First there are the little nuggets of casual racism she drops throughout the book – at one point, her date is describing the Japanese-to-English instructions on a hairdryer, and Diane goes, “I’m picturing a Japanese guy in a cubicle…he’s got his sake in one hand and a dictionary in another.” Ha ha, it’s funny because Japanese people drink sake and aren’t born speaking English! You’re so funny, Diane! Then there’s the way she confides to the reader that she considers herself to be just like Bridget Jones, “minus the poundage and the alcoholism.” But the worst, the absolute worst, is the way she treats her office “friend” Katelyn. Katelyn is poor, you see, and has a son with behavioral problems, and also has an abusive ex, because this is a fucking Lifetime movie.
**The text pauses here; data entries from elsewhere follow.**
-- pv_equiv track=rewrite | github.com/sleepingF0x/zlib-download-skill | skills/zlib-download/scripts/book.py | _extract_annas_error
-- ===== SOURCE A (Python) =====
-- def _extract_annas_error(stderr: str) -> str:
--     """Extract the useful error message from annas-mcp verbose output."""
--     # Look for the last ERROR line with a human-readable message
--     for line in reversed(stderr.strip().splitlines()):
--         line = line.strip()
--         if line.startswith("Failed to"):
--             return line
--         if "ERROR" in line and "environment variables must be set" in line:
--             return "ANNAS_SECRET_KEY and ANNAS_DOWNLOAD_PATH must be set"
--     # Fallback: last non-empty line
--     lines = [l.strip() for l in stderr.strip().splitlines() if l.strip()]
--     return lines[-1] if lines else "Unknown error"
-- ===== SOURCE B (Python) =====
-- def _extract_annas_error(stderr: str) -> str:
--     """Extract the useful error message from annas-mcp verbose output."""
--     # Single forward pass: remember the most recent matching line and the
--     # most recent non-empty line; decide at the end.
--     match_result = None
--     last_nonempty = None
--     for line in stderr.strip().splitlines():
--         line = line.strip()
--         if line.startswith("Failed to"):
--             match_result = line
--         elif "ERROR" in line and "environment variables must be set" in line:
--             match_result = "ANNAS_SECRET_KEY and ANNAS_DOWNLOAD_PATH must be set"
--         if line:
--             last_nonempty = line
--     if match_result is not None:
--         return match_result
--     if last_nonempty is not None:
--         return last_nonempty
--     return "Unknown error"
-- ===== Notes on version B (the rewrite author's own statement) =====
-- stated objective: alternative
-- what changed: Replaces A's reverse early-return scan plus a separate second fallback pass (list comprehension + last element) with a single forward pass maintaining two accumulators (last matching line, last non-empty line) and deciding at the end.
import Mathlib
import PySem

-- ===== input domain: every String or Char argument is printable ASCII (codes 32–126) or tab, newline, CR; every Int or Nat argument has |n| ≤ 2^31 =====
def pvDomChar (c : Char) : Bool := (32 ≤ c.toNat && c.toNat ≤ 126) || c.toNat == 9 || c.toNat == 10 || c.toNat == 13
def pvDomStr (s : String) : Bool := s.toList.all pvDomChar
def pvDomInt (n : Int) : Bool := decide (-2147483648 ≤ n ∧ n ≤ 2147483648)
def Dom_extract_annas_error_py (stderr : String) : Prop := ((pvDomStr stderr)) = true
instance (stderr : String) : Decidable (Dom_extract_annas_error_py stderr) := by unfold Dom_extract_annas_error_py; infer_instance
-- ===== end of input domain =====

-- B is a single forward pass with two accumulators instead of A's reverse scan plus a second fallback pass; same result, alternative decomposition.

-- ===== PORT A =====
def pvMsg : List Char := "ANNAS_SECRET_KEY and ANNAS_DOWNLOAD_PATH must be set".toList

-- A's reverse early-return loop
def pvALoop : List (List Char) → Option (List Char)
  | [] => none
  | l :: rest =>
      let s := PySem.Chars.strip l
      if PySem.Chars.startswith s "Failed to".toList then some s
      else if PySem.Chars.isIn "ERROR".toList s && PySem.Chars.isIn "environment variables must be set".toList s then some pvMsg
      else pvALoop rest

def extract_annas_error_py (stderr : String) : String :=
  let base := PySem.Chars.splitlines (PySem.Chars.strip stderr.toList)
  match pvALoop base.reverse with
  | some r => String.ofList r
  | none =>
      -- fallback: lines = [l.strip() for l in ... if l.strip()]; lines[-1] if lines else "Unknown error"
      let lines := (base.map PySem.Chars.strip).filter (fun s => s ≠ [])
      match lines.getLast? with
      | some l => String.ofList l
      | none => "Unknown error"

-- ===== PORT B =====
-- B's single forward step: update (match_result, last_nonempty)
def pvBStep (st : Option (List Char) × Option (List Char)) (line : List Char) :
    Option (List Char) × Option (List Char) :=
  let s := PySem.Chars.strip line
  let m := if PySem.Chars.startswith s "Failed to".toList then some s
           else if PySem.Chars.isIn "ERROR".toList s && PySem.Chars.isIn "environment variables must be set".toList s then
             some "ANNAS_SECRET_KEY and ANNAS_DOWNLOAD_PATH must be set".toList
           else st.1
  let ln := if s ≠ [] then some s else st.2
  (m, ln)

def extract_annas_error_py_alt (stderr : String) : String :=
  let st := (PySem.Chars.splitlines (PySem.Chars.strip stderr.toList)).foldl pvBStep (none, none)
  match st.1 with
  | some r => String.ofList r
  | none =>
      match st.2 with
      | some l => String.ofList l
      | none => "Unknown error"

-- ===== PRECONDITION & SPEC =====
def Spec_extract_annas_error_py (stderr : String) (out : String) : Prop := out = extract_annas_error_py_alt stderr
instance (stderr : String) (out : String) : Decidable (Spec_extract_annas_error_py stderr out) := by unfold Spec_extract_annas_error_py; infer_instance

-- ===== CLAIM (what is proved, stated in full; the proofs are below) =====
def Claim_equal_extract_annas_error_py : Prop := ∀ (stderr : String), Dom_extract_annas_error_py stderr → Spec_extract_annas_error_py stderr (extract_annas_error_py stderr)

-- ===== LEMMAS AND PROOFS =====

-- first-some choice, written out to avoid Option.orElse thunks
def pvOr {α : Type} : Option α → Option α → Option α
  | some x, _ => some x
  | none, b => b

-- last non-empty stripped line of ls (A's fallback value)
def pvLastNE (ls : List (List Char)) : Option (List Char) :=
  ((ls.map PySem.Chars.strip).filter (fun s => s ≠ [])).getLast?

lemma pvOr_none {α : Type} (a : Option α) : pvOr a none = a := by cases a <;> rfl

lemma pvOr_assoc {α : Type} (a b c : Option α) : pvOr (pvOr a b) c = pvOr a (pvOr b c) := by
  cases a <;> rfl

lemma pvALoop_append (xs ys : List (List Char)) :
    pvALoop (xs ++ ys) = pvOr (pvALoop xs) (pvALoop ys) := by
  induction xs with
  | nil => simp [pvALoop, pvOr]
  | cons l rest ih =>
      simp only [List.cons_append, pvALoop]
      split_ifs <;> simp [pvOr, ih]

lemma pvGetLast?_cons {α : Type} (a : α) (t : List α) :
    (a :: t).getLast? = pvOr t.getLast? (some a) := by
  cases t with
  | nil => rfl
  | cons c u => simp only [List.getLast?_cons, Option.getD_some, pvOr]

lemma pvLastNE_cons (l : List Char) (rest : List (List Char)) :
    pvLastNE (l :: rest) =
      pvOr (pvLastNE rest)
        (if PySem.Chars.strip l ≠ [] then some (PySem.Chars.strip l) else none) := by
  unfold pvLastNE
  simp only [List.map_cons, List.filter_cons]
  by_cases h : PySem.Chars.strip l = []
  · rw [if_neg (by simp [h]), if_neg (by simp [h]), pvOr_none]
  · rw [if_pos (by simp [h]), if_pos (by simp [h]), pvGetLast?_cons]

lemma pvBStep_fst (st : Option (List Char) × Option (List Char)) (l : List Char) :
    (pvBStep st l).1 = pvOr (pvALoop [l]) st.1 := by
  simp only [pvBStep, pvALoop]
  split_ifs <;> rfl

lemma pvBStep_snd (st : Option (List Char) × Option (List Char)) (l : List Char) :
    (pvBStep st l).2 =
      pvOr (if PySem.Chars.strip l ≠ [] then some (PySem.Chars.strip l) else none) st.2 := by
  simp only [pvBStep]
  split_ifs <;> rfl

lemma pvFoldl_spec (ls : List (List Char)) (m ln : Option (List Char)) :
    ls.foldl pvBStep (m, ln) = (pvOr (pvALoop ls.reverse) m, pvOr (pvLastNE ls) ln) := by
  induction ls generalizing m ln with
  | nil => simp [pvALoop, pvLastNE, pvOr]
  | cons l rest ih =>
      rw [List.foldl_cons]
      have hst : pvBStep (m, ln) l =
          (pvOr (pvALoop [l]) m,
           pvOr (if PySem.Chars.strip l ≠ [] then some (PySem.Chars.strip l) else none) ln) := by
        rw [Prod.ext_iff]
        exact ⟨pvBStep_fst _ _, pvBStep_snd _ _⟩
      rw [hst, ih, List.reverse_cons, pvALoop_append, pvLastNE_cons, pvOr_assoc, pvOr_assoc]

-- ===== VERDICT (by name: the statement is the Claim_ definition above) =====
theorem extract_annas_error_py_spec : Claim_equal_extract_annas_error_py := by
  intro stderr _
  unfold Spec_extract_annas_error_py extract_annas_error_py extract_annas_error_py_alt
  rw [pvFoldl_spec, pvOr_none, pvOr_none]
  dsimp only
  cases pvALoop (PySem.Chars.splitlines (PySem.Chars.strip stderr.toList)).reverse <;> rfl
Diane cannot spend longer than five minutes with Katelyn before she starts mentally thanking God that she doesn’t have Katelyn’s life, and condescension seeps from every pore whenever she interacts with her token Down on Her Luck Friend. I kept waiting for Katelyn to smack the snobby bitch upside the head, but sadly this never happens. The best way I can sum up Diane’s hideous personality is by quoting the following passage: “We went upstairs and I plopped into one of her shabby armchairs. Katelyn went into her kitchen and emerged, not with tea, but a bottle of wine that looked cheap, which she poured into a couple of chipped coffee mugs.”

Right, because if anyone is going to have high standards for wine, it’s a twenty-four-year-old struggling to pay her student loan bills. Again – Diane and I are the same age, and I (like everyone in my age group) have never paid more than eleven dollars for a bottle of wine in my life. Even if I went over to a friend’s house and she offered me a glass of Two Buck Chuck I wouldn’t think a goddamn thing about it, because I’m twenty-four and also I’m not a bitch.

This book could have been a fluffy, fun, hijinks-filled romp about a group of women taking down their horrible boss and saving some cute animals at the same time. Instead, it reads like the first draft of a failed multi-cam sitcom. A few more rounds of revision could have saved Animal Cracker, but instead we’re left with this hot mess instead: a weird hybrid of Nine to Five and The Devil Wears Prada (not the hybrid of The Office and Bridget Jones’ Diary, as the jacket description insists) that completely misses what made those stories enjoyable in the first place.